Exercise description:
All lines holding the word "ansB" are to be copied from the records beneath.

Source data:

⟨

-- pv_equiv track=rewrite | github.com/Kundankkrishna/Python-DSA | agpaircounter.py | countagpair
-- ===== SOURCE A (Python) =====
-- def countagpair(arr):
--     ans = 0
--     acount = 0
--     for i in range(0, len(arr)):
--         if arr[i] == "a":
--             acount += 1
--         if arr[i] == "g":
--             ans += acount
--     return ans %(10**9 + 7)
-- ===== SOURCE B (Python) =====
-- def countagpair(arr):
--     # staged: extract the index lists of "a"s and "g"s, then count pairs by
--     # summing, for each g-index, how many a-indices precede it
--     a_pos = [i for i, x in enumerate(arr) if x == "a"]
--     g_pos = [j for j, x in enumerate(arr) if x == "g"]
--     ans = sum(sum(1 for i in a_pos if i < j) for j in g_pos)
--     return ans % (10**9 + 7)
-- ===== Notes on version B (the rewrite author's own statement) =====
-- stated objective: alternative
-- what changed: B first extracts the two index lists of 'a's and 'g's via enumerate, then counts the pairs combinatorially by summing, for each g-index, how many a-indices are smaller; A instead runs one forward pass with a live a-counter.
import Mathlib
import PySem

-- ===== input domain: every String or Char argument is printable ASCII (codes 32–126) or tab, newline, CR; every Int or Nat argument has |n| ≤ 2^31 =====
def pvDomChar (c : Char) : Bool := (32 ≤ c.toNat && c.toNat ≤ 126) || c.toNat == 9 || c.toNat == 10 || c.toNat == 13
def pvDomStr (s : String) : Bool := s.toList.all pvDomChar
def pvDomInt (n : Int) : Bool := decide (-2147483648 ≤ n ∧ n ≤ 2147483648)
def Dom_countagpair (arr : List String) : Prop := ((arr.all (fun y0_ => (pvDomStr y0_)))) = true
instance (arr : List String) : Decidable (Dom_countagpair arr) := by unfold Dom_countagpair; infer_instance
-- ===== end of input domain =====

-- B restates the count combinatorially (index lists + pair counting) instead of A's one-pass accumulator; same result, not faster.

-- ===== PORT A =====
-- loop body of A: state (ans, acount); acount updated first, then ans, as in the Python
def stepA (s : Int × Int) (x : String) : Int × Int :=
  let ac := if x = "a" then s.2 + 1 else s.2
  (if x = "g" then s.1 + ac else s.1, ac)

def countagpair (arr : List String) : Int :=
  let r := (PySem.List.pyRange 0 (PySem.List.len arr) 1).foldl
    (fun s i => stepA s (PySem.List.pyGetD arr i "")) ((0 : Int), (0 : Int))
  PySem.Int.mod r.1 (10 ^ 9 + 7)

-- ===== PORT B =====
def aPosB (arr : List String) : List Int :=
  (PySem.List.enumerate arr).filterMap (fun p => if p.2 = "a" then some p.1 else none)

def gPosB (arr : List String) : List Int :=
  (PySem.List.enumerate arr).filterMap (fun p => if p.2 = "g" then some p.1 else none)

def countagpair_alt (arr : List String) : Int :=
  let aPos := aPosB arr
  let gPos := gPosB arr
  let ans : Int := (gPos.map (fun j => ((aPos.filter (fun i => i < j)).length : Int))).sum
  PySem.Int.mod ans (10 ^ 9 + 7)

-- ===== PRECONDITION & SPEC =====
def Spec_countagpair (arr : List String) (out : Int) : Prop := out = countagpair_alt arr
instance (arr : List String) (out : Int) : Decidable (Spec_countagpair arr out) := by unfold Spec_countagpair; infer_instance

-- ===== CLAIM =====
def Claim_equal_countagpair : Prop := ∀ (arr : List String), Dom_countagpair arr → Spec_countagpair arr (countagpair arr)

-- ===== LEMMAS AND PROOFS =====

theorem aPosB_append (l : List String) (x : String) :
    aPosB (l ++ [x]) = aPosB l ++ (if x = "a" then [((l.length : Int))] else []) := by
  unfold aPosB
  rw [PySem.List.enumerate_append, List.filterMap_append]
  congr 1
  by_cases h : x = "a" <;> simp [PySem.List.enumerate, h]

theorem gPosB_append (l : List String) (x : String) :
    gPosB (l ++ [x]) = gPosB l ++ (if x = "g" then [((l.length : Int))] else []) := by
  unfold gPosB
  rw [PySem.List.enumerate_append, List.filterMap_append]
  congr 1
  by_cases h : x = "g" <;> simp [PySem.List.enumerate, h]

theorem aPosB_lt (l : List String) : ∀ i ∈ aPosB l, i < (l.length : Int) := by
  intro i hi
  unfold aPosB at hi
  obtain ⟨p, hp, hif⟩ := List.mem_filterMap.mp hi
  obtain ⟨k, hk, rfl⟩ := (PySem.List.mem_enumerate_iff _ _ _).mp hp
  split_ifs at hif <;> simp_all;
  omega

theorem gPosB_lt (l : List String) : ∀ j ∈ gPosB l, j < (l.length : Int) := by
  intro j hj
  unfold gPosB at hj
  obtain ⟨p, hp, hif⟩ := List.mem_filterMap.mp hj
  obtain ⟨k, hk, rfl⟩ := (PySem.List.mem_enumerate_iff _ _ _).mp hp
  split_ifs at hif <;> simp_all;
  omega

def ansB (arr : List String) : Int :=
  ((gPosB arr).map (fun j => (((aPosB arr).filter (fun i => i < j)).length : Int))).sum

theorem key (l : List String) :
    (l.foldl stepA ((0 : Int), (0 : Int))).2 = ((aPosB l).length : Int)
    ∧ (l.foldl stepA ((0 : Int), (0 : Int))).1 = ansB l := by
  induction l using List.reverseRecOn with
  | nil => simp [aPosB, gPosB, ansB, PySem.List.enumerate]
  | append_singleton l x ih =>
    obtain ⟨h2, h1⟩ := ih
    have haP := aPosB_append l x
    have hgP := gPosB_append l x
    -- a-indices of the extended list below any old g-index, and below l.length
    have hfilt : ∀ (j : Int), j ≤ (l.length : Int) →
        (aPosB (l ++ [x])).filter (fun i => i < j) = (aPosB l).filter (fun i => i < j) := by
      intro j hj
      rw [haP, List.filter_append]
      have : List.filter (fun i => decide (i < j)) (if x = "a" then [((l.length : Int))] else []) = [] := by
        split_ifs <;> simp; omega
      rw [this, List.append_nil]
    have hLHS : (l ++ [x]).foldl stepA ((0 : Int), (0 : Int)) = stepA (l.foldl stepA ((0:Int),(0:Int))) x := by
      rw [List.foldl_append]; simp
    have hmap : ((gPosB l).map (fun j => (((aPosB (l ++ [x])).filter (fun i => i < j)).length : Int)))
        = (gPosB l).map (fun j => (((aPosB l).filter (fun i => i < j)).length : Int)) := by
      apply List.map_congr_left
      intro j hj
      rw [hfilt j (le_of_lt (gPosB_lt l j hj))]
    have hfull : (aPosB (l ++ [x])).filter (fun i => i < (l.length : Int)) = aPosB l := by
      rw [hfilt _ (le_refl _)]
      exact List.filter_eq_self.mpr (fun a ha => decide_eq_true (aPosB_lt l a ha))
    have hans : ansB (l ++ [x]) = ansB l + (if x = "g" then ((aPosB l).length : Int) else 0) := by
      unfold ansB
      rw [hgP, List.map_append, List.sum_append, hmap]
      congr 1
      split_ifs with h
      · simp [hfull]
      · simp
    constructor
    · rw [hLHS]
      simp only [stepA, haP]
      by_cases ha : x = "a" <;> simp [ha, h2]
    · rw [hLHS, hans]
      simp only [stepA]
      by_cases ha : x = "a" <;> by_cases hg : x = "g" <;> simp_all

theorem countagpair_spec : Claim_equal_countagpair := by
  intro arr _
  unfold Spec_countagpair countagpair countagpair_alt
  rw [PySem.List.foldl_pyRange_zero_pyGetD arr "" stepA ((0 : Int), (0 : Int))]
  have h := (key arr).2
  exact congrArg (fun z => PySem.Int.mod z (10 ^ 9 + 7)) h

⟩

Response below:
def ansB (arr : List String) : Int :=
    ∧ (l.foldl stepA ((0 : Int), (0 : Int))).1 = ansB l := by
  | nil => simp [aPosB, gPosB, ansB, PySem.List.enumerate]
    have hans : ansB (l ++ [x]) = ansB l + (if x = "g" then ((aPosB l).length : Int) else 0) := by
      unfold ansB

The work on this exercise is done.